-- Opening Marker --

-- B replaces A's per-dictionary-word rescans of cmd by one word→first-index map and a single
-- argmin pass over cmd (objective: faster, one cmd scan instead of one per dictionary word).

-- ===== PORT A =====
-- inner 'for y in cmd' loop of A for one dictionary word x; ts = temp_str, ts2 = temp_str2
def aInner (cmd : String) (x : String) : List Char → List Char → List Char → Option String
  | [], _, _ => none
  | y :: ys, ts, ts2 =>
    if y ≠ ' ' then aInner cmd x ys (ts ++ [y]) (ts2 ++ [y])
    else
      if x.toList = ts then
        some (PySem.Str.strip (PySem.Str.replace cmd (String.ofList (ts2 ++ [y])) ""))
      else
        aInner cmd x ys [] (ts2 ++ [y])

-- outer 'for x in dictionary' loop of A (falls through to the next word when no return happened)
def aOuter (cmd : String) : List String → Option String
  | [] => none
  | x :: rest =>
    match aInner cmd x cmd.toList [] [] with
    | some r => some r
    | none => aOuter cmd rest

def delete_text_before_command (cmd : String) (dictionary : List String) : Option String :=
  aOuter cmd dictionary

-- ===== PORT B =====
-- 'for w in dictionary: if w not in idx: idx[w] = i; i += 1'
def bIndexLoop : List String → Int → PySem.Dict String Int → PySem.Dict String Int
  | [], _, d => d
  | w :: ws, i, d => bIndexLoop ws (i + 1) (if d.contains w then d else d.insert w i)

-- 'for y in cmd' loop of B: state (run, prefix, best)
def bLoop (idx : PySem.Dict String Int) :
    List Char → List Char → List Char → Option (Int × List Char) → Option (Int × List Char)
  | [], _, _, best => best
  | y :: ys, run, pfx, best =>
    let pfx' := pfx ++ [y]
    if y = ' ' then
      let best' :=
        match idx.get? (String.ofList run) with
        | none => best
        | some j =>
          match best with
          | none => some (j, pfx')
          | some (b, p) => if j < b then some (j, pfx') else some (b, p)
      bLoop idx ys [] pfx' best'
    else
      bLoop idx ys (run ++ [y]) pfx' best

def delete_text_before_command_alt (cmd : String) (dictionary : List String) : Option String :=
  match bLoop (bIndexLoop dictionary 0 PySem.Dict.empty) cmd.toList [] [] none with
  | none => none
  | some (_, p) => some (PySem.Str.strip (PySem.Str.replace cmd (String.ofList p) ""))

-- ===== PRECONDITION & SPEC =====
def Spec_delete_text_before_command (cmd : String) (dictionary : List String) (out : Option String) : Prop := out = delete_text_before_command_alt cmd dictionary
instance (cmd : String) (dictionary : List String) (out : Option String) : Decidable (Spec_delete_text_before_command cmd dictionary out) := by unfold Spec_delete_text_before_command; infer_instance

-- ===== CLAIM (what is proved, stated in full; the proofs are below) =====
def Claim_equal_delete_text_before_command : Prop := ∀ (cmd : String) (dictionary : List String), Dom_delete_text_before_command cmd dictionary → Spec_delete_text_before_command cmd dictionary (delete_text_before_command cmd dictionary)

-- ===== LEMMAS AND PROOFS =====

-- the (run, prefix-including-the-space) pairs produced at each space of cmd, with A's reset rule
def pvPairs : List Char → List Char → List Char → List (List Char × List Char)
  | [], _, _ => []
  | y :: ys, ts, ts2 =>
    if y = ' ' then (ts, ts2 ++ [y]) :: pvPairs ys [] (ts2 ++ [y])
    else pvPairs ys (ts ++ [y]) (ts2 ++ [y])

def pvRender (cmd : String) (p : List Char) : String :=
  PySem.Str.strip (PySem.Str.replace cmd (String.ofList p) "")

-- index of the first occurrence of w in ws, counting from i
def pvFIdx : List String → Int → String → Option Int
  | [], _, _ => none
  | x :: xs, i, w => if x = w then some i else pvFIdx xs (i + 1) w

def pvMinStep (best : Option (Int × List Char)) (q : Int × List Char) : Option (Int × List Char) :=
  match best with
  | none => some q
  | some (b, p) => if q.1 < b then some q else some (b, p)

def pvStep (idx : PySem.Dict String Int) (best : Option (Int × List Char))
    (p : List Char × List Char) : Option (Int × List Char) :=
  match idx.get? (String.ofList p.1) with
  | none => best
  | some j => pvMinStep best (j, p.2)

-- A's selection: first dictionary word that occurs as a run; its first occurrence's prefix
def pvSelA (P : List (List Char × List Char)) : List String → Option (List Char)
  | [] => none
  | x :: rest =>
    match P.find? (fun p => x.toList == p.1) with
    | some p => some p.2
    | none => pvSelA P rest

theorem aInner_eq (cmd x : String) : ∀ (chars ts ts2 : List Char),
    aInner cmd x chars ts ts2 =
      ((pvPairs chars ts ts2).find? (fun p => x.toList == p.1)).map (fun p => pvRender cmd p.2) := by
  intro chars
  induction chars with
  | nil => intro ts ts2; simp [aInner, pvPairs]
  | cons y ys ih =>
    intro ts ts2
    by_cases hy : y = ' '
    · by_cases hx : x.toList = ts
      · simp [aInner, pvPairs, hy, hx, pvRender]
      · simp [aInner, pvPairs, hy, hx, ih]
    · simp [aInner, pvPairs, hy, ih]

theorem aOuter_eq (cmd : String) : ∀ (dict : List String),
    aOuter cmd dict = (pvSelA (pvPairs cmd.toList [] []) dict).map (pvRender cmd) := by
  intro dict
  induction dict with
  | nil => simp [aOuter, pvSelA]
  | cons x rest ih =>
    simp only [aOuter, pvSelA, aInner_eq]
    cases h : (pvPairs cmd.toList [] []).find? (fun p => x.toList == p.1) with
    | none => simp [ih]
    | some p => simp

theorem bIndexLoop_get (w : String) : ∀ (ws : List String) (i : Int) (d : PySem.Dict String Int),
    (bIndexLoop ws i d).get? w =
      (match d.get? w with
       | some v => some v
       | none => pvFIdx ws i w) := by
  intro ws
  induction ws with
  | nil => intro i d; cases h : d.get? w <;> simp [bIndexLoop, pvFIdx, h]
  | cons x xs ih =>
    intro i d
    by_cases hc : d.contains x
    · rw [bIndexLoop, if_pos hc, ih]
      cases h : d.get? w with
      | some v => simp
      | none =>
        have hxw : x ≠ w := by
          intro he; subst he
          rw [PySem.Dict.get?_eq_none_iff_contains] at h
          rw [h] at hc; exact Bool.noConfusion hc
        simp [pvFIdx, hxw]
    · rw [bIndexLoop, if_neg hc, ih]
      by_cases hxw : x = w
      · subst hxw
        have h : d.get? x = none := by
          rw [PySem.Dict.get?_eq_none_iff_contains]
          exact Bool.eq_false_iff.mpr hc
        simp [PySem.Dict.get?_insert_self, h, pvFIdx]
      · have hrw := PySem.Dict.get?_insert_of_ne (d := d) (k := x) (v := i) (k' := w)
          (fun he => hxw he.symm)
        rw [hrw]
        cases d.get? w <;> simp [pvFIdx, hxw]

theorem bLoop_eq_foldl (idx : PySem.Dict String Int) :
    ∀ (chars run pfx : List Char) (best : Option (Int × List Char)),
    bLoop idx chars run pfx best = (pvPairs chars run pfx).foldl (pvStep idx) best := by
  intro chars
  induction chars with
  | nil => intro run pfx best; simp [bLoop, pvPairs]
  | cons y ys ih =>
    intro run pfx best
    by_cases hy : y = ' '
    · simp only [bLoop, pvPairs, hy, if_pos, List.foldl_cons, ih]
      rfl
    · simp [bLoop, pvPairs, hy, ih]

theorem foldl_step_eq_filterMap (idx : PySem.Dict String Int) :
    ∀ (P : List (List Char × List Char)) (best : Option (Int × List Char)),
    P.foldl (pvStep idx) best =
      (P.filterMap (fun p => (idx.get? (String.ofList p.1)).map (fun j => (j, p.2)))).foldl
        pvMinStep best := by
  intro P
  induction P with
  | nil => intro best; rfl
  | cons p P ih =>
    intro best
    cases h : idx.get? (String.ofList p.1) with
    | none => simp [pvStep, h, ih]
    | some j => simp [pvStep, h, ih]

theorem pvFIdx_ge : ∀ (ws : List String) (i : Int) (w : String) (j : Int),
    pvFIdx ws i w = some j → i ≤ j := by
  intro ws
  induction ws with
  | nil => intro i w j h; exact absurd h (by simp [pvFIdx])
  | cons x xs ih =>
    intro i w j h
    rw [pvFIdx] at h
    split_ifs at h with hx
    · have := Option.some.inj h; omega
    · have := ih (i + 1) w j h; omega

-- Closing Marker --
-- Opening Marker --

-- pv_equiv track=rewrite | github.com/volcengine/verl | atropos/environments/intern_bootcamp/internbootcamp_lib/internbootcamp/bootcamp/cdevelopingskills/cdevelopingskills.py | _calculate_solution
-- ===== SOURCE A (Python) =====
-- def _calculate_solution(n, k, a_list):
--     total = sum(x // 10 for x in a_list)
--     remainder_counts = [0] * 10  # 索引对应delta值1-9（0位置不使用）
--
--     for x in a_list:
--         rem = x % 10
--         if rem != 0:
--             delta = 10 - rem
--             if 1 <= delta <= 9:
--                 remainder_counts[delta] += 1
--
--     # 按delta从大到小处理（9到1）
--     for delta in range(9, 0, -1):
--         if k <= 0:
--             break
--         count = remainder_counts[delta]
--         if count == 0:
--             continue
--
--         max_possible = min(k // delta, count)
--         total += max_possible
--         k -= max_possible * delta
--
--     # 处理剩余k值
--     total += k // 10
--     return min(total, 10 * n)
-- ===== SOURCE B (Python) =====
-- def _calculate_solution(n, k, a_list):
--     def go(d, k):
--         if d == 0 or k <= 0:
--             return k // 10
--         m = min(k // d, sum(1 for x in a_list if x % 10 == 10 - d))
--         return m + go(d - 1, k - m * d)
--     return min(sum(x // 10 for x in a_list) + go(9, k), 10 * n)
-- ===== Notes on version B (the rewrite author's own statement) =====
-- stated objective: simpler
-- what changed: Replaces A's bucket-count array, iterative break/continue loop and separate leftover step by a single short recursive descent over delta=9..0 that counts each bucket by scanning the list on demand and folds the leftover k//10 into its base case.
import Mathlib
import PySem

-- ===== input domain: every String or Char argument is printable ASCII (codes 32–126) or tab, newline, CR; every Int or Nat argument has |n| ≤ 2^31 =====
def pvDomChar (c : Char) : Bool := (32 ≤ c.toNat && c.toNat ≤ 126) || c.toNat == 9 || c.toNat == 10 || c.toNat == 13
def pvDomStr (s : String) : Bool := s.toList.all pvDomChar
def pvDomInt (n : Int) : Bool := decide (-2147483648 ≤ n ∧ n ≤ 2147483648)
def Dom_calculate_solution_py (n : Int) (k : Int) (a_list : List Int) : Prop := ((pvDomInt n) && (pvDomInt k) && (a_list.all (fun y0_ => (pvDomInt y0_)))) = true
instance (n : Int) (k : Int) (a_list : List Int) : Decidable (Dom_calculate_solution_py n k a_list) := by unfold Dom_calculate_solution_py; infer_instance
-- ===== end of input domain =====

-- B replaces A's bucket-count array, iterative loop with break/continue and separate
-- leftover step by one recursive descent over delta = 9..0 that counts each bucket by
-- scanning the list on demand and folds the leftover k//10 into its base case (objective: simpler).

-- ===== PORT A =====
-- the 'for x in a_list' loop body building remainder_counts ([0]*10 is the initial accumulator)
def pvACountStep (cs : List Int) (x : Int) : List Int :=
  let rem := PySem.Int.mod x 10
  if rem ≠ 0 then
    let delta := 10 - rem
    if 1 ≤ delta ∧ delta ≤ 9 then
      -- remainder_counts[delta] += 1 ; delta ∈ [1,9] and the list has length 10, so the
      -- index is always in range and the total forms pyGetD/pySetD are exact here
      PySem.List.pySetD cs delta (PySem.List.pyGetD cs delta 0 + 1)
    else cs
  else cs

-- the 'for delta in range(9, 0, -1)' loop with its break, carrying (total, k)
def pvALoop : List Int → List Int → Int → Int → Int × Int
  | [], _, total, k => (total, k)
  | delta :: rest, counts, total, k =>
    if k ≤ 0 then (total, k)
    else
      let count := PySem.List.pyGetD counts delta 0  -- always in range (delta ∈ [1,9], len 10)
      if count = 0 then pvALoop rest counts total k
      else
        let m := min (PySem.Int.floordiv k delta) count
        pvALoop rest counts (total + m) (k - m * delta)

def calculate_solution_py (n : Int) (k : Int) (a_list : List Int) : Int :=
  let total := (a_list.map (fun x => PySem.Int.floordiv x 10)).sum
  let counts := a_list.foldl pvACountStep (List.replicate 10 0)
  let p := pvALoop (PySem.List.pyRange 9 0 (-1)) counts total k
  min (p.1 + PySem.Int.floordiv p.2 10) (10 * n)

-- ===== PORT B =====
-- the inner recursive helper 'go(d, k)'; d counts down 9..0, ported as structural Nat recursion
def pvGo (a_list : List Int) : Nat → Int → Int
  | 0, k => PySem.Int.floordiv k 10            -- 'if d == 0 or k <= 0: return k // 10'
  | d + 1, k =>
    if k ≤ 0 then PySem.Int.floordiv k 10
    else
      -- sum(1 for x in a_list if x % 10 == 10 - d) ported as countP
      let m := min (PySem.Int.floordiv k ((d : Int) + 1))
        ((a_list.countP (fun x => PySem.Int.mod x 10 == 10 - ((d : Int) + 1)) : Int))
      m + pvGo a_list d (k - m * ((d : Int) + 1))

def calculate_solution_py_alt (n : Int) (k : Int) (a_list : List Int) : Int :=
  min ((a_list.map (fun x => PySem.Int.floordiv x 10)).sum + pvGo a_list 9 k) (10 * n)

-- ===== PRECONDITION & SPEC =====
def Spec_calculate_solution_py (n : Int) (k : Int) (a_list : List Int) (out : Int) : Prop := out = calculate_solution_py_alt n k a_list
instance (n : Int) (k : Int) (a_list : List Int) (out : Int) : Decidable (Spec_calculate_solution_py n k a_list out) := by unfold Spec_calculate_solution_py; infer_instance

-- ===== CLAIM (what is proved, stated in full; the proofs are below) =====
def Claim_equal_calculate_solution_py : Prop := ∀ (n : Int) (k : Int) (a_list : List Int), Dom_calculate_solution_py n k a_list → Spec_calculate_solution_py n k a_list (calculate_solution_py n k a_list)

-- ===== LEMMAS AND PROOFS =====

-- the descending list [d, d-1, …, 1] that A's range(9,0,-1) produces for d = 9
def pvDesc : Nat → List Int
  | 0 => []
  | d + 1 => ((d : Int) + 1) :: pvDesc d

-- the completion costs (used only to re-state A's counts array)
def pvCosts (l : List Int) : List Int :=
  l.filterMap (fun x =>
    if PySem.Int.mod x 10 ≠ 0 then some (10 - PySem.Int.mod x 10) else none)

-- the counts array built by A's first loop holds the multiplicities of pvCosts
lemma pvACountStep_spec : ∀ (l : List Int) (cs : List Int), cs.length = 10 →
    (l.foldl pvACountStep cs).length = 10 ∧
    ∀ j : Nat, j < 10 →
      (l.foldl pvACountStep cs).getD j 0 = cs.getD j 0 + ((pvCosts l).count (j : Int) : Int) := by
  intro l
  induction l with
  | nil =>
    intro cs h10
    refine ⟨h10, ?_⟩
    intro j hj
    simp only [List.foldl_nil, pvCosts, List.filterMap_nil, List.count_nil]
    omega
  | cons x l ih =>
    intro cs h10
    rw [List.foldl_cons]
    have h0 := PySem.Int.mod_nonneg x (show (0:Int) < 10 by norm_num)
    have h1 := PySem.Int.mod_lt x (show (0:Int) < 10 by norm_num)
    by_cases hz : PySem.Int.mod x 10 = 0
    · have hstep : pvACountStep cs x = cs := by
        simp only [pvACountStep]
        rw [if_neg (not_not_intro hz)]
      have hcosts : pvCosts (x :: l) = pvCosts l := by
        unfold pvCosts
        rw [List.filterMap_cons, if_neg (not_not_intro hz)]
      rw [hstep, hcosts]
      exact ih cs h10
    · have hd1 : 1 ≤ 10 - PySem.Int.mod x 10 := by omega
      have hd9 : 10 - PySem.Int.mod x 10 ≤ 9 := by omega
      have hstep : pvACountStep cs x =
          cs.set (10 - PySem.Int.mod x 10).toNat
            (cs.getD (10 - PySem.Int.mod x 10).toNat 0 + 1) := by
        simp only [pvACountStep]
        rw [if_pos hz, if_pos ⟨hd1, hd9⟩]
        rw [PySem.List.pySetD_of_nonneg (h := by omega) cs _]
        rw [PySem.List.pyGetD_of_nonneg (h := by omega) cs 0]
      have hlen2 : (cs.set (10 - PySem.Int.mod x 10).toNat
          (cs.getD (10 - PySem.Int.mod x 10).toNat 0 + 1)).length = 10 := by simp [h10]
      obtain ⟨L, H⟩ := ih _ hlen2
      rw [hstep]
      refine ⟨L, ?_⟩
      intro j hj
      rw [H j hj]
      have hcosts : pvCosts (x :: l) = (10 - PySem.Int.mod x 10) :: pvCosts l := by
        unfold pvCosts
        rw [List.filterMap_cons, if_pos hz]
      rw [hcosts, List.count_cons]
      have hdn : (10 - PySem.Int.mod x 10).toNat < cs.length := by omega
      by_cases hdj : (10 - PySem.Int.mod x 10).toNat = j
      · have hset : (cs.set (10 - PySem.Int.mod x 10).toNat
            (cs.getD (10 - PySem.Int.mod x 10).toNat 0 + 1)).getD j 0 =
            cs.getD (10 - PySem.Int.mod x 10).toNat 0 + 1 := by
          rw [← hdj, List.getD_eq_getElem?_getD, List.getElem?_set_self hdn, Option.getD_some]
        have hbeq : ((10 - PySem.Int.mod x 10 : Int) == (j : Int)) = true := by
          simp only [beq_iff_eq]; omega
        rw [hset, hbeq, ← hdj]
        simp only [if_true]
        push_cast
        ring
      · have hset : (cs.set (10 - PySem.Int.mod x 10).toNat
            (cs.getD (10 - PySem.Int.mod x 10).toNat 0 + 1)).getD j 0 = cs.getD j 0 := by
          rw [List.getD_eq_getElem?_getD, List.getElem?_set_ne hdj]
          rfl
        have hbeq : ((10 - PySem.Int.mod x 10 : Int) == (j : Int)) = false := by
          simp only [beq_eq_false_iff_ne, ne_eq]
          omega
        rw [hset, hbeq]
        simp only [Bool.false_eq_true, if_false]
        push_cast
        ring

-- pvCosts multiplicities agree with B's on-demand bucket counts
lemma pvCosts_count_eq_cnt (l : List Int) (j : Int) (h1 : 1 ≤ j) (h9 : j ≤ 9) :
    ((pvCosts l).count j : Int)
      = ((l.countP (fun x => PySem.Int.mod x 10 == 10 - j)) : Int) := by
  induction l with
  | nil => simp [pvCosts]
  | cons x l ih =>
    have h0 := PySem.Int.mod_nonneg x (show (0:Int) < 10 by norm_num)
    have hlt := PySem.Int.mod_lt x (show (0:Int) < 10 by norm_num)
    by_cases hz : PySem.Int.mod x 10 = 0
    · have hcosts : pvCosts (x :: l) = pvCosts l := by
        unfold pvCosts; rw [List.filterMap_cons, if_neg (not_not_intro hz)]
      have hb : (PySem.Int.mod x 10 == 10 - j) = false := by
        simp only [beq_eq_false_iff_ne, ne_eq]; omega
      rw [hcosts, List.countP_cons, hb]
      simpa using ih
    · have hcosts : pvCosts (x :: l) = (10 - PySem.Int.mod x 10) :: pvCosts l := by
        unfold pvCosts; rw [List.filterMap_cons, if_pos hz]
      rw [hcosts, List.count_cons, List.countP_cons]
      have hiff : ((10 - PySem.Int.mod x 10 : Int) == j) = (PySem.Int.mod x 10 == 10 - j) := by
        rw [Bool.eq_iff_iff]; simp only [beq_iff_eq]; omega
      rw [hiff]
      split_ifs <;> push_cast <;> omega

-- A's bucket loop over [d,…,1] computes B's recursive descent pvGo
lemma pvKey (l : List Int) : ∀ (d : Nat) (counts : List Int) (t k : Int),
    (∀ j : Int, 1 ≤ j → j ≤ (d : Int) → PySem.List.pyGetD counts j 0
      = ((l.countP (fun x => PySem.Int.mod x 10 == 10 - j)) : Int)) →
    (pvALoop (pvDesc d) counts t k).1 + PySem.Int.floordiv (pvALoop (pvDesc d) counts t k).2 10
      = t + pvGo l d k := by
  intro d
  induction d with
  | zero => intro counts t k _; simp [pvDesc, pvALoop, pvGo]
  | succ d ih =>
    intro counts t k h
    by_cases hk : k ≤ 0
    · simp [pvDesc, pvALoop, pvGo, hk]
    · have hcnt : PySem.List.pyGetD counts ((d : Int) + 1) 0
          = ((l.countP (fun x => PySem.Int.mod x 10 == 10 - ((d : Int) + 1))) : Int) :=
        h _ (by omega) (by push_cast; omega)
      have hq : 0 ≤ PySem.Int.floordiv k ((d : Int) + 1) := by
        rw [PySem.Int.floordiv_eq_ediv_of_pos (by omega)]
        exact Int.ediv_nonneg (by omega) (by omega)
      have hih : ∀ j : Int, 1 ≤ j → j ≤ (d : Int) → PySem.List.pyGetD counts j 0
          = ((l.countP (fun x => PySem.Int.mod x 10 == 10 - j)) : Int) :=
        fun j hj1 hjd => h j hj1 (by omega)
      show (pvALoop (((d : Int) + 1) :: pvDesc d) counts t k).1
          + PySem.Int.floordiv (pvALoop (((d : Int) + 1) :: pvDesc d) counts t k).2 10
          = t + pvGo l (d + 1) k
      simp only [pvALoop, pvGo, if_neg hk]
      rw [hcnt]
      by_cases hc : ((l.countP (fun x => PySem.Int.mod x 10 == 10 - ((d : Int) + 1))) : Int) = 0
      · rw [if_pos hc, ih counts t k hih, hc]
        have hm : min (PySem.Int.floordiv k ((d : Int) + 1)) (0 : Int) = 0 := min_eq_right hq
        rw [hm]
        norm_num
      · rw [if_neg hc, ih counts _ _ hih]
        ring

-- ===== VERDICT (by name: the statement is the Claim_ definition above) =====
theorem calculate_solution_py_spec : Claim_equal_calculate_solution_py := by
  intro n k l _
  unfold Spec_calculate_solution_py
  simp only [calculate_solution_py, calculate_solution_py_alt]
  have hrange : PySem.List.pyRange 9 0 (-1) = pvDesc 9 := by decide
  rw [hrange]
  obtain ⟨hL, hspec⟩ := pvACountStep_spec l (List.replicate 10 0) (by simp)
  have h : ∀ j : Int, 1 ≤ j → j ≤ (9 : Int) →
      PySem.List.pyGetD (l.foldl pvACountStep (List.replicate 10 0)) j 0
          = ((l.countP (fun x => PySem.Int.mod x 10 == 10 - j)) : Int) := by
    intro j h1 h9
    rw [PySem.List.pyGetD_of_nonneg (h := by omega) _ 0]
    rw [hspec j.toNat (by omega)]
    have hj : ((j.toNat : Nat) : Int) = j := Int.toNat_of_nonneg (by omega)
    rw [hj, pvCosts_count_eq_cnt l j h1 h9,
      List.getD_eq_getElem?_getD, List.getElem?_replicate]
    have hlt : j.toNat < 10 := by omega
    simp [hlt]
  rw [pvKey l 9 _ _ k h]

-- Closing Marker --

* _PROBLEM DETAILS_
Transcribe the records above from the line holding "return k // 10'" down to the line holding "rw [List.foldl_cons]", inclusive, without adding anything.

* _TASK SOLUTION_
  | 0, k => PySem.Int.floordiv k 10            -- 'if d == 0 or k <= 0: return k // 10'
  | d + 1, k =>
    if k ≤ 0 then PySem.Int.floordiv k 10
    else
      -- sum(1 for x in a_list if x % 10 == 10 - d) ported as countP
      let m := min (PySem.Int.floordiv k ((d : Int) + 1))
        ((a_list.countP (fun x => PySem.Int.mod x 10 == 10 - ((d : Int) + 1)) : Int))
      m + pvGo a_list d (k - m * ((d : Int) + 1))

def calculate_solution_py_alt (n : Int) (k : Int) (a_list : List Int) : Int :=
  min ((a_list.map (fun x => PySem.Int.floordiv x 10)).sum + pvGo a_list 9 k) (10 * n)

-- ===== PRECONDITION & SPEC =====
def Spec_calculate_solution_py (n : Int) (k : Int) (a_list : List Int) (out : Int) : Prop := out = calculate_solution_py_alt n k a_list
instance (n : Int) (k : Int) (a_list : List Int) (out : Int) : Decidable (Spec_calculate_solution_py n k a_list out) := by unfold Spec_calculate_solution_py; infer_instance

-- ===== CLAIM (what is proved, stated in full; the proofs are below) =====
def Claim_equal_calculate_solution_py : Prop := ∀ (n : Int) (k : Int) (a_list : List Int), Dom_calculate_solution_py n k a_list → Spec_calculate_solution_py n k a_list (calculate_solution_py n k a_list)

-- ===== LEMMAS AND PROOFS =====

-- the descending list [d, d-1, …, 1] that A's range(9,0,-1) produces for d = 9
def pvDesc : Nat → List Int
  | 0 => []
  | d + 1 => ((d : Int) + 1) :: pvDesc d

-- the completion costs (used only to re-state A's counts array)
def pvCosts (l : List Int) : List Int :=
  l.filterMap (fun x =>
    if PySem.Int.mod x 10 ≠ 0 then some (10 - PySem.Int.mod x 10) else none)

-- the counts array built by A's first loop holds the multiplicities of pvCosts
lemma pvACountStep_spec : ∀ (l : List Int) (cs : List Int), cs.length = 10 →
    (l.foldl pvACountStep cs).length = 10 ∧
    ∀ j : Nat, j < 10 →
      (l.foldl pvACountStep cs).getD j 0 = cs.getD j 0 + ((pvCosts l).count (j : Int) : Int) := by
  intro l
  induction l with
  | nil =>
    intro cs h10
    refine ⟨h10, ?_⟩
    intro j hj
    simp only [List.foldl_nil, pvCosts, List.filterMap_nil, List.count_nil]
    omega
  | cons x l ih =>
    intro cs h10
    rw [List.foldl_cons]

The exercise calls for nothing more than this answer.